3. Pembusukan Atau Decompositio


Merupakan tahap akhir pemutusan jaringan tubuh mengakibatkan hancurnya
komponen tubuh organik kompleks menjadi sederhana. Pembusukan merupakan perubahan
lebih lanjut dari mati seluler. Kedua proses ini mengakibatkan dekomposisi seperti di bawah
ini :
 Autolisis.
Merupakan proses melunaknya jaringan bahkan pada keadaan steril yang diakibatkan
oleh kerja enzim digestif yang dikeluarkan sel setelah kematian dan dapat dihindari dengan
membekukan jaringan. Perubahan autolisis awal dapat diketahui pada organ parenkim dan
kelenjar. Pelunakan dan ruptur perut dan ujung akhir esofagus dapat terjadi karena adanya
asam lambung pada bayi baru lahir setelah kematian. Pada dewasa juga dapat terlihat.
 Proses Pembusukan Bakteri.
Merupakan proses dominan pada proses pembusukan dengan adanya
mikroorganisme, baik aerobik maupun anaerobik. Bakteri pada umumnya terdapat dalam
tubuh, akan memasuki jaringan setelah kematian. Kebanyakan bakteri terdapat pada usus,
terutama Clostridium welchii. Bakteri lainnya dapat ditemukan pada saluran nafas dan luka
terbuka. Pada kasus kematian akibat penyakit infeksi, pembusukan berlangsung lebih cepat.
Karena darah merupakan media yang sangat baik untuk perkembangan bakteri maka organ
yang mendapat banyak suplai darah dan dekat dengan sumber bakteri akan terdapat lebih
banyak bakteri dan mengalami pembusukan terlebih dahulu.

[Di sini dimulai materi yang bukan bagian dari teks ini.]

-- pv_equiv track=rewrite | github.com/rajibbardhan007/certin-sbom-tool | backup/certin_enricher.py | determine_patch_status
-- ===== SOURCE A (Python) =====
-- from typing import Dict, List, Any
--
-- def determine_patch_status(vulnerabilities: List[Dict]) -> str:
--     """Determine patch status based on vulnerabilities"""
--     if not vulnerabilities:
--         return "No known vulnerabilities"
--
--     # Check if any vulnerabilities have fixes available
--     has_fixes = any(vuln.get('fixed_versions') for vuln in vulnerabilities)
--     if has_fixes:
--         return "Patch available"
--
--     # Check for high severity vulnerabilities
--     high_severity = any(vuln.get('severity') in ['Critical', 'High'] for vuln in vulnerabilities)
--     if high_severity:
--         return "Requires immediate attention"
--
--     return "Under investigation"
-- ===== SOURCE B (Python) =====
-- def determine_patch_status(vulnerabilities):
--     """Determine patch status based on vulnerabilities (single-pass version)."""
--     if not vulnerabilities:
--         return "No known vulnerabilities"
--     high_severity = False
--     for vuln in vulnerabilities:
--         if vuln.get('fixed_versions'):
--             return "Patch available"
--         if vuln.get('severity') in ('Critical', 'High'):
--             high_severity = True
--     return "Requires immediate attention" if high_severity else "Under investigation"
-- ===== Notes on version B (the rewrite author's own statement) =====
-- stated objective: alternative
-- what changed: Replaces the two separate full any() scans with a single early-exit loop that returns 'Patch available' on the first truthy fixed_versions and accumulates a high-severity flag along the way.
import Mathlib
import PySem

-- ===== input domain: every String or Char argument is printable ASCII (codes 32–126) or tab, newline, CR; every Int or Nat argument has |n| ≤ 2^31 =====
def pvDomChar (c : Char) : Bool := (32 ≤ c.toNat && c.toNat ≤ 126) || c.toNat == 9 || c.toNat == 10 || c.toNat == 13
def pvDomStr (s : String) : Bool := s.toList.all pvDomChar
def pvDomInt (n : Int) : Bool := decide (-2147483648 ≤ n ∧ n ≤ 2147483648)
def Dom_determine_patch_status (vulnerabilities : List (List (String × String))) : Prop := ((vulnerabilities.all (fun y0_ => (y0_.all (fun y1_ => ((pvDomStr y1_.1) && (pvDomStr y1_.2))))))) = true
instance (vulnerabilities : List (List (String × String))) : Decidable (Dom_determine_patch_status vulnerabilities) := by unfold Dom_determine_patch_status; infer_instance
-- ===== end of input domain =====

-- B fuses A's two separate any() scans into one early-exit loop with an accumulated high-severity flag; same return value everywhere.


-- ===== PORT A =====
-- vuln.get('fixed_versions') is truthy iff the key is present with a non-empty string (missing → None, falsy)
def pvHasFix (vuln : List (String × String)) : Bool :=
  (PySem.Dict.getD (PySem.Dict.ofList vuln) "fixed_versions" "") ≠ ""

-- vuln.get('severity') in ['Critical', 'High']  (None never matches)
def pvHighSev (vuln : List (String × String)) : Bool :=
  PySem.Dict.get? (PySem.Dict.ofList vuln) "severity" == some "Critical" ||
  PySem.Dict.get? (PySem.Dict.ofList vuln) "severity" == some "High"

def determine_patch_status (vulnerabilities : List (List (String × String))) : String :=
  if vulnerabilities = [] then "No known vulnerabilities"
  else
    let has_fixes := vulnerabilities.any pvHasFix
    if has_fixes then "Patch available"
    else
      let high_severity := vulnerabilities.any pvHighSev
      if high_severity then "Requires immediate attention"
      else "Under investigation"

-- ===== PORT B =====
-- single loop: early return on a fix, accumulate the high-severity flag
def determine_patch_status_alt_loop : List (List (String × String)) → Bool → String
  | [], high => if high then "Requires immediate attention" else "Under investigation"
  | v :: rest, high =>
    if pvHasFix v then "Patch available"
    else determine_patch_status_alt_loop rest (high || pvHighSev v)

def determine_patch_status_alt (vulnerabilities : List (List (String × String))) : String :=
  if vulnerabilities = [] then "No known vulnerabilities"
  else determine_patch_status_alt_loop vulnerabilities false

-- ===== PRECONDITION & SPEC =====
def Spec_determine_patch_status (vulnerabilities : List (List (String × String))) (out : String) : Prop := out = determine_patch_status_alt vulnerabilities
instance (vulnerabilities : List (List (String × String))) (out : String) : Decidable (Spec_determine_patch_status vulnerabilities out) := by unfold Spec_determine_patch_status; infer_instance

-- ===== CLAIM (what is proved, stated in full; the proofs are below) =====
def Claim_equal_determine_patch_status : Prop := ∀ (vulnerabilities : List (List (String × String))), Dom_determine_patch_status vulnerabilities → Spec_determine_patch_status vulnerabilities (determine_patch_status vulnerabilities)

-- ===== LEMMAS AND PROOFS =====
-- the loop's characterisation: fixes have priority, the flag accumulates the severity scan
theorem alt_loop_eq (l : List (List (String × String))) (high : Bool) :
    determine_patch_status_alt_loop l high =
      if l.any pvHasFix then "Patch available"
      else if high || l.any pvHighSev then "Requires immediate attention"
      else "Under investigation" := by
  induction l generalizing high with
  | nil => simp [determine_patch_status_alt_loop]
  | cons v rest ih =>
    simp only [determine_patch_status_alt_loop, List.any_cons]
    by_cases h : pvHasFix v = true
    · simp [h]
    · simp only [Bool.not_eq_true] at h
      simp [h, ih, Bool.or_assoc]

-- ===== VERDICT (by name: the statement is the Claim_ definition above) =====
theorem determine_patch_status_spec : Claim_equal_determine_patch_status := by
  intro vulns _
  unfold Spec_determine_patch_status determine_patch_status determine_patch_status_alt
  by_cases hnil : vulns = []
  · simp [hnil]
  · simp [hnil, alt_loop_eq]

Bakteri menghasilkan berbagai macam enzim yang berperan pada karbohidrat,
protein, dan lemak, dan hancurnya jaringan. Salah satu enzim yang paling penting adalah
lecithin yang dihasilkan oleh Clostridium welchii, yang menghidrolisis lecithin yang
terdapat pada seluruh membran sel termasuk sel darah dan berperan pada pembentukan
hemolisis pada darah post mortem. Enzim ini juga berperan dalam hidrolisis post mortem
dan hidrogenasi lemak tubuh.
Aktifitas pembusukan berlangsung optimal pada suhu antara 70 sampai 100 derajat
Fahrenheit dan berkurang pada suhu dibawah 70 derajat Fahrenheit. Oleh sebab itu,
penyebaran awal pembusukan ditentukan oleh dua faktor yaitu sebab kematian dan lama
waktu saat suhu tubuh berada dibawah 70 derajat Fahrenheit.

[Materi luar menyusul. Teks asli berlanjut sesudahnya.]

-- B's state after the whole loop
lemma sqrt_succ (n : Nat) :
    Nat.sqrt (n + 1) = if (Nat.sqrt n + 1) * (Nat.sqrt n + 1) = n + 1 then Nat.sqrt n + 1 else Nat.sqrt n := by
  have h1 : Nat.sqrt n ≤ Nat.sqrt (n + 1) := Nat.sqrt_le_sqrt (by omega)
  have h2 : n < (Nat.sqrt n + 1) * (Nat.sqrt n + 1) := Nat.lt_succ_sqrt n
  split_ifs with h
  · rw [← h]
    have := Nat.sqrt_eq' (Nat.sqrt n + 1)
    rw [pow_two] at this
    exact this
  · have h3 : Nat.sqrt (n + 1) < Nat.sqrt n + 1 := Nat.sqrt_lt'.mpr (by rw [pow_two]; omega)
    omega

lemma B_state (n : Nat) :
    (PySem.List.pyRange 0 (n : Int) 1).foldl
        (fun (st : List String × Int) j =>
          if st.2 * st.2 == j + 1 then (st.1 ++ ["1"], st.2 + 1) else (st.1 ++ ["0"], st.2))
        ([], 1)
      = ((List.range n).map bstr, (Nat.sqrt n : Int) + 1) := by
  induction n with
  | zero =>
    rw [show ((0:Nat):Int) = 0 from rfl, PySem.List.pyRange_one_eq_nil (by omega)]
    simp
  | succ n ih =>
    have hsplit : PySem.List.pyRange 0 ((n + 1 : Nat) : Int) 1
        = PySem.List.pyRange 0 (n : Int) 1 ++ [(n : Int)] := by
      have : ((n + 1 : Nat) : Int) = (n : Int) + 1 := by push_cast; ring
      rw [this, PySem.List.pyRange_one_succ_right (by omega)]
    rw [hsplit, List.foldl_append, ih, List.foldl_cons, List.foldl_nil, List.range_succ, List.map_append]
    by_cases h : (Nat.sqrt n + 1) * (Nat.sqrt n + 1) = n + 1
    · have hc : ((Nat.sqrt n : Int) + 1) * ((Nat.sqrt n : Int) + 1) = (n : Int) + 1 := by exact_mod_cast h
      rw [if_pos (by exact beq_iff_eq.mpr hc)]
      have hs : Nat.sqrt (n + 1) = Nat.sqrt n + 1 := by rw [sqrt_succ, if_pos h]
      have hb : bstr n = "1" := by
        rw [bstr, if_pos (by rw [hs]; exact h)]
      rw [show List.map bstr [n] = [bstr n] from rfl, hb]
      refine Prod.ext rfl ?_
      show (Nat.sqrt n : Int) + 1 + 1 = (Nat.sqrt (n + 1) : Int) + 1
      rw [hs]; push_cast; ring
    · have hc : ¬ ((Nat.sqrt n : Int) + 1) * ((Nat.sqrt n : Int) + 1) = (n : Int) + 1 := by
        intro hc'; exact h (by exact_mod_cast hc')
      rw [if_neg (by simpa using hc)]
      have hs : Nat.sqrt (n + 1) = Nat.sqrt n := by rw [sqrt_succ, if_neg h]
      have hb : bstr n = "0" := by
        have hle : Nat.sqrt n * Nat.sqrt n ≤ n := Nat.sqrt_le n
        rw [bstr, if_neg (by rw [hs]; omega)]
      rw [show List.map bstr [n] = [bstr n] from rfl, hb]
      refine Prod.ext rfl ?_
      show (Nat.sqrt n : Int) + 1 = (Nat.sqrt (n + 1) : Int) + 1
      rw [hs]

lemma div_pair (m d : Nat) (hm : 0 < m) (hdvd : d ∣ m) :
    0 < d ∧ 0 < m / d ∧ (m / d) ∣ m ∧ d * (m / d) = m := by
  have hd0 : 0 < d := Nat.pos_of_dvd_of_pos hdvd hm
  have hmul : d * (m / d) = m := Nat.mul_div_cancel' hdvd
  have hq0 : 0 < m / d := by
    rcases Nat.eq_zero_or_pos (m / d) with h | h
    · rw [h, Nat.mul_zero] at hmul; omega
    · exact h
  exact ⟨hd0, hq0, Dvd.intro_left d hmul, hmul⟩

lemma odd_card_divisors_iff (m : Nat) (hm : 0 < m) :
    (m.divisors.card % 2 = 1) ↔ Nat.sqrt m * Nat.sqrt m = m := by
  classical
  have hm0 : m ≠ 0 := by omega
  have hsplit1 : (m.divisors.filter (fun d => d * d < m)).card
      + (m.divisors.filter (fun d => ¬ d * d < m)).card = m.divisors.card :=
    Finset.card_filter_add_card_filter_not _
  have hsplit2 : ((m.divisors.filter (fun d => ¬ d * d < m)).filter (fun d => d * d = m)).card
      + ((m.divisors.filter (fun d => ¬ d * d < m)).filter (fun d => ¬ d * d = m)).card
      = (m.divisors.filter (fun d => ¬ d * d < m)).card :=
    Finset.card_filter_add_card_filter_not _
  have hA2 : (m.divisors.filter (fun d => ¬ d * d < m)).filter (fun d => d * d = m)
      = m.divisors.filter (fun d => d * d = m) := by
    rw [Finset.filter_filter]
    apply Finset.filter_congr
    intro d _
    constructor
    · rintro ⟨-, h⟩; exact h
    · intro h; exact ⟨by omega, h⟩
  have hA3 : (m.divisors.filter (fun d => ¬ d * d < m)).filter (fun d => ¬ d * d = m)
      = m.divisors.filter (fun d => m < d * d) := by
    rw [Finset.filter_filter]
    apply Finset.filter_congr
    intro d _
    constructor
    · rintro ⟨h1, h2⟩; omega
    · intro h; omega
  have hbij : (m.divisors.filter (fun d => d * d < m)).card
      = (m.divisors.filter (fun d => m < d * d)).card := by
    apply Finset.card_bij' (fun d _ => m / d) (fun d _ => m / d)
    · intro d hd
      simp only [Finset.mem_filter, Nat.mem_divisors] at hd ⊢
      obtain ⟨⟨hdvd, -⟩, hlt⟩ := hd
      obtain ⟨hd0, hq0, hqdvd, hmul⟩ := div_pair m d hm hdvd
      refine ⟨⟨hqdvd, hm0⟩, ?_⟩
      have hdq : d < m / d := by
        by_contra hle
        have : d * (m / d) ≤ d * d := Nat.mul_le_mul_left d (by omega)
        omega
      calc m = d * (m / d) := hmul.symm
        _ < (m / d) * (m / d) := (Nat.mul_lt_mul_right hq0).mpr hdq
    · intro d hd
      simp only [Finset.mem_filter, Nat.mem_divisors] at hd ⊢
      obtain ⟨⟨hdvd, -⟩, hgt⟩ := hd
      obtain ⟨hd0, hq0, hqdvd, hmul⟩ := div_pair m d hm hdvd
      refine ⟨⟨hqdvd, hm0⟩, ?_⟩
      have hdq : m / d < d := by
        by_contra hle
        have : d * d ≤ d * (m / d) := Nat.mul_le_mul_left d (by omega)
        omega
      calc (m / d) * (m / d) < d * (m / d) := (Nat.mul_lt_mul_right hq0).mpr hdq
        _ = m := hmul
    · intro d hd
      simp only [Finset.mem_filter, Nat.mem_divisors] at hd
      exact Nat.div_div_self hd.1.1 hm0
    · intro d hd
      simp only [Finset.mem_filter, Nat.mem_divisors] at hd
      exact Nat.div_div_self hd.1.1 hm0
  have hA2card : (m.divisors.filter (fun d => d * d = m)).card
      = (if Nat.sqrt m * Nat.sqrt m = m then 1 else 0) := by
    split_ifs with hsq
    · have hset : m.divisors.filter (fun d => d * d = m) = {Nat.sqrt m} := by
        ext d
        simp only [Finset.mem_filter, Nat.mem_divisors, Finset.mem_singleton]
        constructor
        · rintro ⟨-, hdd⟩
          exact Nat.mul_self_inj.mp (hdd.trans hsq.symm)
        · rintro rfl
          exact ⟨⟨⟨Nat.sqrt m, hsq.symm⟩, hm0⟩, hsq⟩
      rw [hset, Finset.card_singleton]
    · have hset : m.divisors.filter (fun d => d * d = m) = ∅ := by
        ext d
        simp only [Finset.mem_filter, Nat.mem_divisors, Finset.notMem_empty, iff_false, not_and]
        rintro ⟨hdvd, -⟩ hdd
        have : Nat.sqrt m = d := by
          rw [← hdd]
          have h := Nat.sqrt_eq' d
          rw [pow_two] at h
          exact h
        exact hsq (by rw [this, hdd])
      rw [hset, Finset.card_empty]
  rw [hA2, hA3] at hsplit2
  split_ifs at hA2card with hsq <;> simp [hsq] <;> omega


lemma dcnt_eq_divisors (j n : Nat) (h : j < n) : dcnt j n = (j + 1).divisors.card := by
  unfold dcnt
  congr 1
  ext d
  simp only [Finset.mem_filter, Finset.mem_Icc, Nat.mem_divisors]
  constructor
  · rintro ⟨-, hd⟩; exact ⟨hd, by omega⟩
  · rintro ⟨hd, -⟩
    have h1 : 0 < d := Nat.pos_of_dvd_of_pos hd (by omega)
    have h2 : d ≤ j + 1 := Nat.le_of_dvd (by omega) hd
    exact ⟨⟨h1, by omega⟩, hd⟩

-- ===== VERDICT (by name: the statement is the Claim_ definition above) =====
theorem Keymaker_spec : Claim_equal_Keymaker := by
  intro k _
  show Keymaker k = Keymaker_alt k
  by_cases hk : k ≤ 0
  · simp [Keymaker, Keymaker_alt, PySem.List.pyRange_one_eq_nil hk]
  · obtain ⟨n, rfl⟩ : ∃ n : Nat, k = (n : Int) := ⟨k.toNat, (Int.toNat_of_nonneg (by omega)).symm⟩
    have hlen : (PySem.List.pyRange 0 (n:Int) 1).length = n := by
      rw [PySem.List.length_pyRange_one]
      simp
    show PySem.Str.join "" (((PySem.List.pyRange 0 (n:Int) 1).foldl
        (fun (st : List Int × Int) _ =>
          (keymakerToggle (n:Int) st.1 st.2, st.2 + 1))
        ((PySem.List.pyRange 0 (n:Int) 1).foldl (fun ks _ => ks ++ [(0 : Int)]) [], 1)).1.map PySem.Int.toStr)
      = PySem.Str.join "" (((PySem.List.pyRange 0 (n:Int) 1).foldl
        (fun (st : List String × Int) j =>
          if st.2 * st.2 == j + 1 then (st.1 ++ ["1"], st.2 + 1) else (st.1 ++ ["0"], st.2)) ([], 1)).1)
    rw [B_state n, foldl_append_zero, List.nil_append, hlen,
        foldl_ignore (fun st : List Int × Int => (keymakerToggle (n:Int) st.1 st.2, st.2 + 1))
          (PySem.List.pyRange 0 (n:Int) 1), hlen, A_state n n]
    show PySem.Str.join "" (((List.range n).map (fun j => aval j n)).map PySem.Int.toStr)
      = PySem.Str.join "" ((List.range n).map bstr)
    congr 1
    rw [List.map_map]
    apply List.map_congr_left
    intro j hj
    have hjn : j < n := List.mem_range.mp hj
    show PySem.Int.toStr (aval j n) = bstr j
    rw [aval, bstr, dcnt_eq_divisors j n hjn]
    by_cases hsq : Nat.sqrt (j + 1) * Nat.sqrt (j + 1) = j + 1
    · rw [if_pos ((odd_card_divisors_iff (j + 1) (by omega)).mpr hsq), if_pos hsq]
      decide
    · rw [if_neg (fun hc => hsq ((odd_card_divisors_iff (j + 1) (by omega)).mp hc)), if_neg hsq]
      decide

Disamping bakteri pembusukan insekta juga berpengaruh dalam proses pembusukan
sesudah mati. Beberapa jam setelah kematian lalat akan hinggap dibadan dan meletakan
telur pada lubang mata, hidung, mulut dan telinga dan biasanya jarang pada daerah genital.
Bila ada luka pada daerah genital dicurigai adanya kekerasan seksual sebelum kematian.
Telur akan berubah menjadi larva dalam 24 jam dan akan mengelurkan enzim proteolitik
yang mempercepat penghancuran jaringan pada tubuh. Larva lalat ditemukan pada mayat
kira-kira 38-48 jam pasca kematian. Berguna memperkirakan saat kematian dan penyebab
kematian karena keracunan. Saat kematian dapat diperkirakan dengan cara mengukur
panjang larva lalat. Penyebab kematian karena racun dengan cara mengidentifikasi racun
dalam larva lalat. Insekta dipergunakan untuk memperkirakan saat kematian, petunjuk
bahwa tubuh mayat telah dipindahkan dari satu lokasi ke lokasi lainnya, memberi tanda
badan bagian mana yang mengalami trauma dan dapat dipergunakan pemeriksaan
toksikologi bila jaringan untuk specimen standart juga sudah mengalami pembusukan.
 Perubahan Warna.
Pembusukan diikuti dengan hilangnya kaku mayat, tetapi pada suhu yang sangat
tinggi dan kelembapan tinggi, maka pembusukan terjadi sebelum kaku mayat hilang.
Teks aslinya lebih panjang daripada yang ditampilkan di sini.